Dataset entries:
__________________________________________________
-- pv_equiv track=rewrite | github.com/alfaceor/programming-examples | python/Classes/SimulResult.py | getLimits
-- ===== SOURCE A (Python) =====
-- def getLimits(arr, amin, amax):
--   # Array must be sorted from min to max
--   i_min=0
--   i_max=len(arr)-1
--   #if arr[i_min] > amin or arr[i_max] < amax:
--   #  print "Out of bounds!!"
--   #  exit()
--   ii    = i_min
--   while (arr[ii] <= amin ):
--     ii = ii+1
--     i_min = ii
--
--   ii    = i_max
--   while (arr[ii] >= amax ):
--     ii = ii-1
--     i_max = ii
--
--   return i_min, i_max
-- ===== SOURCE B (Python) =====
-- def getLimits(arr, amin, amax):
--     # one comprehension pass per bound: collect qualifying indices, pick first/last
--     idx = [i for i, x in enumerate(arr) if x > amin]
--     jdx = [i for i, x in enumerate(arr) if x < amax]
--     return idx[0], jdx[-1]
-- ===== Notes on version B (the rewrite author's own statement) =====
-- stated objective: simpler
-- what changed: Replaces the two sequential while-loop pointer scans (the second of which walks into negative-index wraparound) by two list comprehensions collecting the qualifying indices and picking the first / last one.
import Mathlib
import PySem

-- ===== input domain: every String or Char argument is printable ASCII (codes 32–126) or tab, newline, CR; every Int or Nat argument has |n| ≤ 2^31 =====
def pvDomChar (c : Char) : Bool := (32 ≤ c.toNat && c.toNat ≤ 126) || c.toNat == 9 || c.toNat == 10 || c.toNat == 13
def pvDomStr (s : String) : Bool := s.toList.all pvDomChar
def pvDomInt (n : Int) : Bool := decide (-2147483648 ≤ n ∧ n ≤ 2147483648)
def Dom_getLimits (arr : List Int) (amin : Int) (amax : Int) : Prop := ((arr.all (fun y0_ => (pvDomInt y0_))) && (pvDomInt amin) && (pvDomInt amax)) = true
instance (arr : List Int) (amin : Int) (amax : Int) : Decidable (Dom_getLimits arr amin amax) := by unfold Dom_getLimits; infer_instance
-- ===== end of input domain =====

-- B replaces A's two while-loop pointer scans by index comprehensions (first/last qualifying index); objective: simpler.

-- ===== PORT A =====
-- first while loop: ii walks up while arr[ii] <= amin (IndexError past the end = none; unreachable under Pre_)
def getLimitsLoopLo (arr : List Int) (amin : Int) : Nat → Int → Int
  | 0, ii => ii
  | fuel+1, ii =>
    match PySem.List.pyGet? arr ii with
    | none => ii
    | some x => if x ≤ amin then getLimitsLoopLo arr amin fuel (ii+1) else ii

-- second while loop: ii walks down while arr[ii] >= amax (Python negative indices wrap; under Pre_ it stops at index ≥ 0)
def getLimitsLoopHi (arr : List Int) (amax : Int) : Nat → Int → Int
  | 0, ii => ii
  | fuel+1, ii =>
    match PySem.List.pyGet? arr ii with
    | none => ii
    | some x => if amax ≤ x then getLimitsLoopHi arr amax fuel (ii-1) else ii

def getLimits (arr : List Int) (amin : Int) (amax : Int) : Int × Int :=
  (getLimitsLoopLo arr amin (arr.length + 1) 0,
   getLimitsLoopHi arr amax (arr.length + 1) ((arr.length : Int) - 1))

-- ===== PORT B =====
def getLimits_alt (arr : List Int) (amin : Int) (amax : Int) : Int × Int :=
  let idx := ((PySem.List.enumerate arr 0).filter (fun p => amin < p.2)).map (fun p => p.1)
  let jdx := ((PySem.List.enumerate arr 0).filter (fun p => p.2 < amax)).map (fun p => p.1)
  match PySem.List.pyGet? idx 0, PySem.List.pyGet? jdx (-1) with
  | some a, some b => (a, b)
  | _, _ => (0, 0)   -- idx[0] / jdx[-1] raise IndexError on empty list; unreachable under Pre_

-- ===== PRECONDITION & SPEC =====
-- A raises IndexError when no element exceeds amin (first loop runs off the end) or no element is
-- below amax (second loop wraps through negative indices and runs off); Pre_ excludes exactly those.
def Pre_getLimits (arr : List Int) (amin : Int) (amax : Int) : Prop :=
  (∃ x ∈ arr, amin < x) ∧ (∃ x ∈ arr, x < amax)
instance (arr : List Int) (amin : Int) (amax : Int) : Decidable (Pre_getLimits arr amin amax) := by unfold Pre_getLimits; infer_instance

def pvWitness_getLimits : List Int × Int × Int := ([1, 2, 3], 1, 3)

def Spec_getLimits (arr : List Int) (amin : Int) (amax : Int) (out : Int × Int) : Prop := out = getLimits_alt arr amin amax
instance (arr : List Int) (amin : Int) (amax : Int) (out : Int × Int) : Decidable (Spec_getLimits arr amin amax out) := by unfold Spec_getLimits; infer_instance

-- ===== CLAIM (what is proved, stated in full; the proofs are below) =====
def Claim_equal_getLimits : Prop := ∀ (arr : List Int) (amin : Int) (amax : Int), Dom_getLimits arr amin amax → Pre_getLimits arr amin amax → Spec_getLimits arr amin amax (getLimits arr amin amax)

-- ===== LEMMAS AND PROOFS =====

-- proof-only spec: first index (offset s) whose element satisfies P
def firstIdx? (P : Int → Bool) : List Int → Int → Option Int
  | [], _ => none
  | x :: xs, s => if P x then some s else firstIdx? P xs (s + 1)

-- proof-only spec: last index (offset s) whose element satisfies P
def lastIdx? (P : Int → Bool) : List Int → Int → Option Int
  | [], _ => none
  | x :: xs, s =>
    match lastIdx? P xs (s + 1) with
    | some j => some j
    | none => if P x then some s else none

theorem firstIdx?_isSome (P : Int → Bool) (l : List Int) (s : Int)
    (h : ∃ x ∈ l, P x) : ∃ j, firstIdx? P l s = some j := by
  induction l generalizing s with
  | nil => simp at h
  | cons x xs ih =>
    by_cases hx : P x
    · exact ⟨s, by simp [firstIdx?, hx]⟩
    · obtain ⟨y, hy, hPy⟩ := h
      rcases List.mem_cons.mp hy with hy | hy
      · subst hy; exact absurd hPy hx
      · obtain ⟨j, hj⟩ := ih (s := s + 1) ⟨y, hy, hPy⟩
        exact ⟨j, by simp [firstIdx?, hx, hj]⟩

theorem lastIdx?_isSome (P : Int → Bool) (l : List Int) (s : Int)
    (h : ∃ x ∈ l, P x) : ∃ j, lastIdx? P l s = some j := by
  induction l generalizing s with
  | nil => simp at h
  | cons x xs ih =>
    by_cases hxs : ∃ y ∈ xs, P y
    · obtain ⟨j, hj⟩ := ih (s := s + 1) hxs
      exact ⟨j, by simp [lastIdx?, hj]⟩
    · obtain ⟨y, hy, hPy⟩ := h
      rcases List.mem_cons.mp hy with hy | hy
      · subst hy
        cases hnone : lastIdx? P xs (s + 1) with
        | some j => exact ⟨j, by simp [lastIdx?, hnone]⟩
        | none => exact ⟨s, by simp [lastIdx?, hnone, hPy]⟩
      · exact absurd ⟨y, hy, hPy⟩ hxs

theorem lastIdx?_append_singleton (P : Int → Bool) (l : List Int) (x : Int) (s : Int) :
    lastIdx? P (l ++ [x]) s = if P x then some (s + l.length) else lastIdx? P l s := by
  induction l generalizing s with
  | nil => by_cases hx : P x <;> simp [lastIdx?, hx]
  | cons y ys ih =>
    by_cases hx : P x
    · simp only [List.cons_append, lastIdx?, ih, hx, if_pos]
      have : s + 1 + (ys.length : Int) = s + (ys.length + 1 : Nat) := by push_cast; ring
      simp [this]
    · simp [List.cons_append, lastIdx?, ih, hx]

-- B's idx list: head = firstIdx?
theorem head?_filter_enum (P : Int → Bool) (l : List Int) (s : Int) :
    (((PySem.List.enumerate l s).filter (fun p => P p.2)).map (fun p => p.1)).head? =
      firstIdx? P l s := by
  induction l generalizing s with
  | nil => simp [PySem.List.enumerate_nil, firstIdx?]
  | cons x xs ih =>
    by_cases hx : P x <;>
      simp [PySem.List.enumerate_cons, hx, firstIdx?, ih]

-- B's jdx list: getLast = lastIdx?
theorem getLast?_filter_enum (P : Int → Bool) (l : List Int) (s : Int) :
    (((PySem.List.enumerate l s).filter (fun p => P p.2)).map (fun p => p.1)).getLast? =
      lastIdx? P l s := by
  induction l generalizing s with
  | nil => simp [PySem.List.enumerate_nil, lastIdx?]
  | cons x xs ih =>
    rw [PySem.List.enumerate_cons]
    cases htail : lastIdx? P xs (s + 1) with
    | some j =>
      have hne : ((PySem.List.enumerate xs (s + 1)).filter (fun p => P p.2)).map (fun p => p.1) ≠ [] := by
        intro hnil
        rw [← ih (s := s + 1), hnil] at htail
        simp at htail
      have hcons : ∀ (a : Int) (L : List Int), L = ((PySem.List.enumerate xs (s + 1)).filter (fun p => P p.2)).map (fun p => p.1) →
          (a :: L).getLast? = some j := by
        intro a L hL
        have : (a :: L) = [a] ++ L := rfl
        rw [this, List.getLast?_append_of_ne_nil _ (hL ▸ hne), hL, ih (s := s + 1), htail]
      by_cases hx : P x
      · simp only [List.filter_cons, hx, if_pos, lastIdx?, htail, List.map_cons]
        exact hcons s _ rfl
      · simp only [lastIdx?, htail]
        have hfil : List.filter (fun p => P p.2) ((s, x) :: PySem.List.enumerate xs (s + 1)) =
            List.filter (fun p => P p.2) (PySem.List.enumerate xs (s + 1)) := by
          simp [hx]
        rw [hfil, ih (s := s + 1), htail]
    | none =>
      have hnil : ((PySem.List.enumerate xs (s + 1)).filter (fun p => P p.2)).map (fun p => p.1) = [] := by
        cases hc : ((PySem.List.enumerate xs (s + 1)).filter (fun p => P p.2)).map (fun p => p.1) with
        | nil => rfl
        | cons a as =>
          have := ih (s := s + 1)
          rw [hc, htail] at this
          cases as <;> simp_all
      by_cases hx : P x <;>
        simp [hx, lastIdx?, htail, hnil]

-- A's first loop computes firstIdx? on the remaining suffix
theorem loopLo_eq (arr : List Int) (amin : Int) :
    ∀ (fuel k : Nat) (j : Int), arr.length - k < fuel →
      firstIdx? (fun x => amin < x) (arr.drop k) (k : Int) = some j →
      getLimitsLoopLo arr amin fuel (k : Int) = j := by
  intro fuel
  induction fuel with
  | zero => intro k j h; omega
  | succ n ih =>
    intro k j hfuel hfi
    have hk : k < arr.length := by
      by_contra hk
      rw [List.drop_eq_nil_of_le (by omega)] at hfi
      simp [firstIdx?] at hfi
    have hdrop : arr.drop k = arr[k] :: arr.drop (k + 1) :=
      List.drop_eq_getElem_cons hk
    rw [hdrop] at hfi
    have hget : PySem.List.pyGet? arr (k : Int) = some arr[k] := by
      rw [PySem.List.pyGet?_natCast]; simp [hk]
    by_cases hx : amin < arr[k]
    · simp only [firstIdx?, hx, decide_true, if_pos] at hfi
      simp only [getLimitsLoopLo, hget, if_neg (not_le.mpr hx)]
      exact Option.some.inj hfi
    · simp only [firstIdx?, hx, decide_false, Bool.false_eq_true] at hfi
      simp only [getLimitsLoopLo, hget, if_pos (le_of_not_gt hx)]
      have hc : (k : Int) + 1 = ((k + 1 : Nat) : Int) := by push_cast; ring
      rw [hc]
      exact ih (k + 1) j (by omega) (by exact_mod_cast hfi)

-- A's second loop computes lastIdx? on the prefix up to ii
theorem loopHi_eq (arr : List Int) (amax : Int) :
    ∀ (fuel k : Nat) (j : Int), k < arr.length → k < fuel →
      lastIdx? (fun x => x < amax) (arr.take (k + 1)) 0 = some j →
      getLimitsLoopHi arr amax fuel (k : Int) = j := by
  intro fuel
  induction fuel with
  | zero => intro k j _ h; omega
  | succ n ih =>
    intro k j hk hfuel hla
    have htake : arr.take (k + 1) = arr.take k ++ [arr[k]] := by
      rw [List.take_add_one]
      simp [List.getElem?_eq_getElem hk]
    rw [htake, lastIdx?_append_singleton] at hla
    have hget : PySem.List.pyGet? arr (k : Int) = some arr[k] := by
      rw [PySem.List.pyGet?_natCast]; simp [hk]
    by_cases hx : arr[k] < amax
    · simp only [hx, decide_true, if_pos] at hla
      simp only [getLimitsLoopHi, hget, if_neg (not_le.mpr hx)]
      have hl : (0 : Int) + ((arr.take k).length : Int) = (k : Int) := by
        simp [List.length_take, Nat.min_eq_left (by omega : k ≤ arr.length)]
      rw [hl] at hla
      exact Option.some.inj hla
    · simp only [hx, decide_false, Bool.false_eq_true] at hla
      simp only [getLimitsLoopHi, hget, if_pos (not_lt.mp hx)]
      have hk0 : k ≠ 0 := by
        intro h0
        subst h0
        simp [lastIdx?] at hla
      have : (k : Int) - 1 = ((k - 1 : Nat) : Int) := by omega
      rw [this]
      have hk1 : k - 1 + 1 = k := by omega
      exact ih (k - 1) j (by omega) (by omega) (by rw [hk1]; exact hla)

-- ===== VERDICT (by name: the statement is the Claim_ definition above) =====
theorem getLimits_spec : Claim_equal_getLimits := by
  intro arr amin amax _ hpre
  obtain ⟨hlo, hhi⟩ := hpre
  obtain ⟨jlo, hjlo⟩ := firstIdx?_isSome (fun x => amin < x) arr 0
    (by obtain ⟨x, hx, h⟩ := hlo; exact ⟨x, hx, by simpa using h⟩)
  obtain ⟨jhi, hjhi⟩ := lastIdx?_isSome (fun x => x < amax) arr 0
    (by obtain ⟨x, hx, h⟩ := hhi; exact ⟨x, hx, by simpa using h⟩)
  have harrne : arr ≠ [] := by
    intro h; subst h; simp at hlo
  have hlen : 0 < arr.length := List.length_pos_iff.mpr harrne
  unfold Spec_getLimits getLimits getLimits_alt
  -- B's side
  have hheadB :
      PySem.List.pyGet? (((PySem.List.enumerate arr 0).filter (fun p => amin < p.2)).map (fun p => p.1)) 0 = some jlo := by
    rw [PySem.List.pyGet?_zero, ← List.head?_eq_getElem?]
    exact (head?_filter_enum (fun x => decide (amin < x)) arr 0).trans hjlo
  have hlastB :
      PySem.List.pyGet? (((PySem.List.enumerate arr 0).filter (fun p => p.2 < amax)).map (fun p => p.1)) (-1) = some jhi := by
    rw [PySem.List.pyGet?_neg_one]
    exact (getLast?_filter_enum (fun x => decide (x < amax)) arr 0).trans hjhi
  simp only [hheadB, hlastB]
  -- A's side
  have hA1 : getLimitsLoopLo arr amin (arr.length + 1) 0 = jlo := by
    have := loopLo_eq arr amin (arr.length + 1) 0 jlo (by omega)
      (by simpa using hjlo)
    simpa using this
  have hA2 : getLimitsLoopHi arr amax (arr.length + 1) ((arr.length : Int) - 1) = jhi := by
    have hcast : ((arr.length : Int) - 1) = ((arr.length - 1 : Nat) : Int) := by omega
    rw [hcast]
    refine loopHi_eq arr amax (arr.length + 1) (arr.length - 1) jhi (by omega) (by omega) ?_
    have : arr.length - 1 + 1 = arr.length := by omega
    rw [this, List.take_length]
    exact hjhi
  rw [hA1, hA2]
__________________________________________________
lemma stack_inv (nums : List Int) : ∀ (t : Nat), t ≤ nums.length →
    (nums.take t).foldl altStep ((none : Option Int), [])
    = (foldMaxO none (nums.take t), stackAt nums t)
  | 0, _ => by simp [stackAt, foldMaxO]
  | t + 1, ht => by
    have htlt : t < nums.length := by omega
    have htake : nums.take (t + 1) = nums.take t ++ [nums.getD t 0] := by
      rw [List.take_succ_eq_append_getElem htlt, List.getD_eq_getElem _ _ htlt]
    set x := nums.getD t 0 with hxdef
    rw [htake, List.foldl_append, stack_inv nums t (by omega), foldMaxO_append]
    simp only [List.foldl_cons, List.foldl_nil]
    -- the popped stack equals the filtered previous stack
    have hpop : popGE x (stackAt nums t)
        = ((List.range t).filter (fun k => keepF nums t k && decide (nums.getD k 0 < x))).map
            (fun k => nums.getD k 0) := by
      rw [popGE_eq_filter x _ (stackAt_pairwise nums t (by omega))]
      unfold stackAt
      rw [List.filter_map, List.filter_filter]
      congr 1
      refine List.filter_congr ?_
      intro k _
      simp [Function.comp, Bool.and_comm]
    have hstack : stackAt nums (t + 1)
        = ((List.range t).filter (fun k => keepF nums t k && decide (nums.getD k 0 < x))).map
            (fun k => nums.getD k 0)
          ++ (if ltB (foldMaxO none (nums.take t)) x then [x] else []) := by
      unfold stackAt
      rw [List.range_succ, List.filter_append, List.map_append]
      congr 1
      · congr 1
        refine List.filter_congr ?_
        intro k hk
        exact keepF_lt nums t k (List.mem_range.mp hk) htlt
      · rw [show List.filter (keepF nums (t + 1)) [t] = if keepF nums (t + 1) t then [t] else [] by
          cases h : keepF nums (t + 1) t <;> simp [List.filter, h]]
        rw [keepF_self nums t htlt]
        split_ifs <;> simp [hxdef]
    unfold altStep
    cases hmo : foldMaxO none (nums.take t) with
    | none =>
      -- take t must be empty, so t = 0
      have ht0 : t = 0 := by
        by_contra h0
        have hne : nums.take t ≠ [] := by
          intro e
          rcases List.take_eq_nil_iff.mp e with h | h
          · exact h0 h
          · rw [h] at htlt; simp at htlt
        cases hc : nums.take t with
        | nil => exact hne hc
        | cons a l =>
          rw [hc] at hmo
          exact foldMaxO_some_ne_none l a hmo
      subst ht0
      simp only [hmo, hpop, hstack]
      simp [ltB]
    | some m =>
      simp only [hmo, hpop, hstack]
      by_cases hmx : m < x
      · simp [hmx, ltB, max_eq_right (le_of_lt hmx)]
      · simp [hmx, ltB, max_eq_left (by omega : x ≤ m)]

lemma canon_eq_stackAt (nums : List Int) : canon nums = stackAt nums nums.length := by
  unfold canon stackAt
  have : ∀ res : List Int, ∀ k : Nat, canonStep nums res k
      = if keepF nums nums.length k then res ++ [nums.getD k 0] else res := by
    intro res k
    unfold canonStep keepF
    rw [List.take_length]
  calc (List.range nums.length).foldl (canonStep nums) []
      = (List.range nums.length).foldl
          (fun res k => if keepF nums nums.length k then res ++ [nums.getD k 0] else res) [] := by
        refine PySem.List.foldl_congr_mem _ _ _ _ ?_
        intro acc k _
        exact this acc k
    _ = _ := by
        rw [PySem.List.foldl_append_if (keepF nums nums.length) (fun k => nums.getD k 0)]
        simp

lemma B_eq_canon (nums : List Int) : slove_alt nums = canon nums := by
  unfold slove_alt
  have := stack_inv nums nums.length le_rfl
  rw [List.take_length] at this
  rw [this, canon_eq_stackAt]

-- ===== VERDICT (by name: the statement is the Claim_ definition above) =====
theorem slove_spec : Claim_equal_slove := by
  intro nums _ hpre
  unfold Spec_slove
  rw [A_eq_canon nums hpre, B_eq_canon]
__________________________________________________
• Work to be completed: Pull every line that holds the string "satisfies" out of the records.

• Written response:
-- proof-only spec: first index (offset s) whose element satisfies P
-- proof-only spec: last index (offset s) whose element satisfies P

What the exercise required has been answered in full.